What Countersign does

Countersign answers one recurring question: can you prove everyone was told? You share a document, notice, policy or link from your WordPress admin, decide who it goes to, and each person confirms they’ve been made aware of it. Every confirmation is logged with a date and the exact wording they agreed to, and you can export the whole register at any time. It’s designed to be effortless for the people acknowledging — no accounts, no passwords, just a personal code and one tap.

Sharing

• Share a title plus an optional note, an optional external link (e.g. a SharePoint or Drive location), and an optional private file attachment.
• Target each item to everyone or to specific people — each person sees only what’s addressed to them.
• Write your own acknowledgement statement per item (what the person is confirming), or use the sensible default.
• An overview screen shows every shared item with an “acknowledged / total” count and the names and timestamps of who has confirmed.

Acknowledgement (the person’s view)

• A single shortcode, [countersign], turns any WordPress page into the acknowledgement page.
• People enter their personal access code, see only their items, open or download any files or links, and confirm with a clear confirmation step.
• The code is remembered for the session, with a “Switch” option to clear it.

People & access codes

• Maintain a roster; each person gets a unique access code (8+ characters, letters and numbers, not case-sensitive).
• Set the length of auto-generated codes, assign a custom code, regenerate a code, or copy one to the clipboard in a click.
• Remove someone and their code stops working immediately, while their past records are kept.

Audit trail

• Every acknowledgement is recorded with the person’s name, the item, the date and time, the exact statement confirmed, the code used, the IP address and the device (browser user-agent).
• One-click CSV export of the full register for your own records or audits.

Security & privacy (self-hosted by design)

• All data lives in your own WordPress database and on your own server — nothing is sent to a third party.
• File attachments are stored in a protected folder with unguessable names, never in the public Media Library.

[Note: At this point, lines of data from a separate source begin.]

-- pv_equiv track=rewrite | github.com/xomicsdatascience/zoDIAq | csodiaq/idpicker.py | reduce_cluster
-- ===== SOURCE A (Python) =====
-- from collections import defaultdict, OrderedDict
--
-- def reduce_cluster(data):
--     # proteins will be the final return value of this function, containing a list of strings that represent one protein group each
--     proteins = []
--
--     # These two variables are used to determine whether or not all peptides in the cluster (totalPeptides) are accounted for by peptides connected to the chosen proteins (usedPeptides)
--     usedPeptides = set()
--     totalPeptides = set([x[0] for x in data])
--
--     # The 'overallScoreDict' variable is specific to considering the original number of connections between a protein and it's peptides in the cluster.
--     #   This is used as a tie-breaker for proteins that have the same number of "current" connections. While the numbers of "current" connections and
--     #   "former" connections starts the same, the number of "current" connections decreases as proteins and their connected peptides are removed.
--     overallScoreDict = defaultdict(int)
--     for x in data:
--         overallScoreDict[x[1]] += 1
--
--     # A protein is added to the list for each iteration of this while loop. When the number of peptides connected to the chosen peptides equals the number of total peptides, leave the loop.
--     while len(usedPeptides) != len(totalPeptides):
--         '''
--         if using unique peptide scoring mechanism:
--             write uniqueness score for each peptide, write to variable "pepDict"
--         '''
--
--         # 'protDict' is a dictionary with key:values of protein:set(connected peptides) relation. Note that because various peptides are excluded with each iteration of the while loop, the number of connected peptides can shrink with each iteration.
--         protDict = defaultdict(set)
--         for x in data:
--             if x[0] not in usedPeptides:
--                 protDict[x[1]].update(set([x[0]]))
--
--         # presuming the chosen scoring mechanisms can result in two or more top proteins with the same score(s), the proteins are ordered alphabetically as a final tier of consideration.
--         #   It is recommended one make the scoring mechanism stringent enough to never use alphabetical choices as a criteria (as that has nothing to do with the actual probability the
--         #   protein is found in a sample), but in case the scoring ultimately fails to identify a top candidate, this will make choosing the "first" protein consistent over experiments.
--         protDict = OrderedDict(sorted(protDict.items()))
--         scoreDict = OrderedDict()
--         for key in protDict:
--             '''
--             if using any peptide scoring mechanism:
--                 scoreDict[key] = (
--                     number of current connections,
--                     number of original connections,
--                     peptide score ~negative representation value if lower==better~)
--             '''
--             scoreDict[key] = (len(protDict[key]), overallScoreDict[key])
--         sortedKeys = sorted(scoreDict, key=scoreDict.get, reverse=True)
--         topKeys = [sortedKeys[0]]
--         '''
--         if using peptide scoring mechanism AND if the scores of the top two are identical:
--             Find members of close-knit group of sortedKeys[0], set topKeys to it (function should return list of length 1 if no close-knit group)
--         '''
--
--         # under current conditions, the length of the 'topKeys' list variable will always be 1. However, should close-knit protein groups be included in the future, I write the code to make the inclusion easy.
--         #   Basically, this for loop takes the top protein(s), converts it to a string format as described in the function description, and adds it to the protein list while simutaneously excluding their peptides
--         #   from future consideration.
--         for key in topKeys:
--             protein = str(len(key))
--             for x in key:
--                 protein += ('/'+str(x))
--             proteins.append(protein)
--             usedPeptides.update(protDict[key])
--     return proteins
-- ===== SOURCE B (Python) =====
-- def reduce_cluster(data):
--     # Build the protein->distinct-peptides index and the original connection counts ONCE,
--     # then repeatedly pick the best protein by a single linear arg-max scan (no re-scan of
--     # `data`, no sorting) until every peptide is covered.
--     peps = {}
--     cnt = {}
--     for p, g in data:
--         cnt[g] = cnt.get(g, 0) + 1
--         ps = peps.setdefault(g, [])
--         if p not in ps:
--             ps.append(p)
--     total = len({p for p, _ in data})
--     used = set()
--     proteins = []
--     while len(used) != total:
--         best = None
--         bestScore = (0, 0)
--         for g, ps in peps.items():
--             cur = len([p for p in ps if p not in used])
--             if cur == 0:
--                 continue
--             sc = (cur, cnt[g])
--             if best is None or sc > bestScore or (sc == bestScore and g < best):
--                 best, bestScore = g, sc
--         proteins.append("/".join([str(len(best))] + list(best)))
--         used.update(peps[best])
--     return proteins
-- ===== Notes on version B (the rewrite author's own statement) =====
-- stated objective: faster
-- what changed: B builds the protein->distinct-peptides index and the original-connection counts once up front, then each iteration picks the best protein by a single linear arg-max scan with explicit (count, original-count, key) tie-breaking, instead of A's per-iteration rescan of the whole data list, rebuild of the dict and two sorts.
import Mathlib
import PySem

People receive a signed link that expires after one hour and is verified against their code and the item’s recipients before the file is served.
• Uploads are type-checked and rejected if the real file type can’t be verified.
• Access-code attempts are rate-limited per IP with a short lockout to slow guessing.
• Fonts use the visitor’s own device by default — nothing loads from Google unless you switch it on.
• The admin area is protected by your normal WordPress login.

Make it yours

• Customise brand colour, text colour, page and card backgrounds, the “awaiting” status colour, and heading/body fonts, with a live preview and one-click reset.
• The look applies to both the acknowledgement page and the admin screens.

Translation-ready

• The entire interface is translatable, with a .pot template included so you can localise it into any language.

What’s included

• The complete plugin, ready to install via Plugins → Add New → Upload.
• Built-in setup and usage notes, full changelog, and the translation template.
• Licensed GPLv2 or later.

Requirements

• A self-hosted WordPress site (wordpress.org), not WordPress.com.
• For attachment uploads, PHP’s fileinfo extension is recommended so document types verify correctly.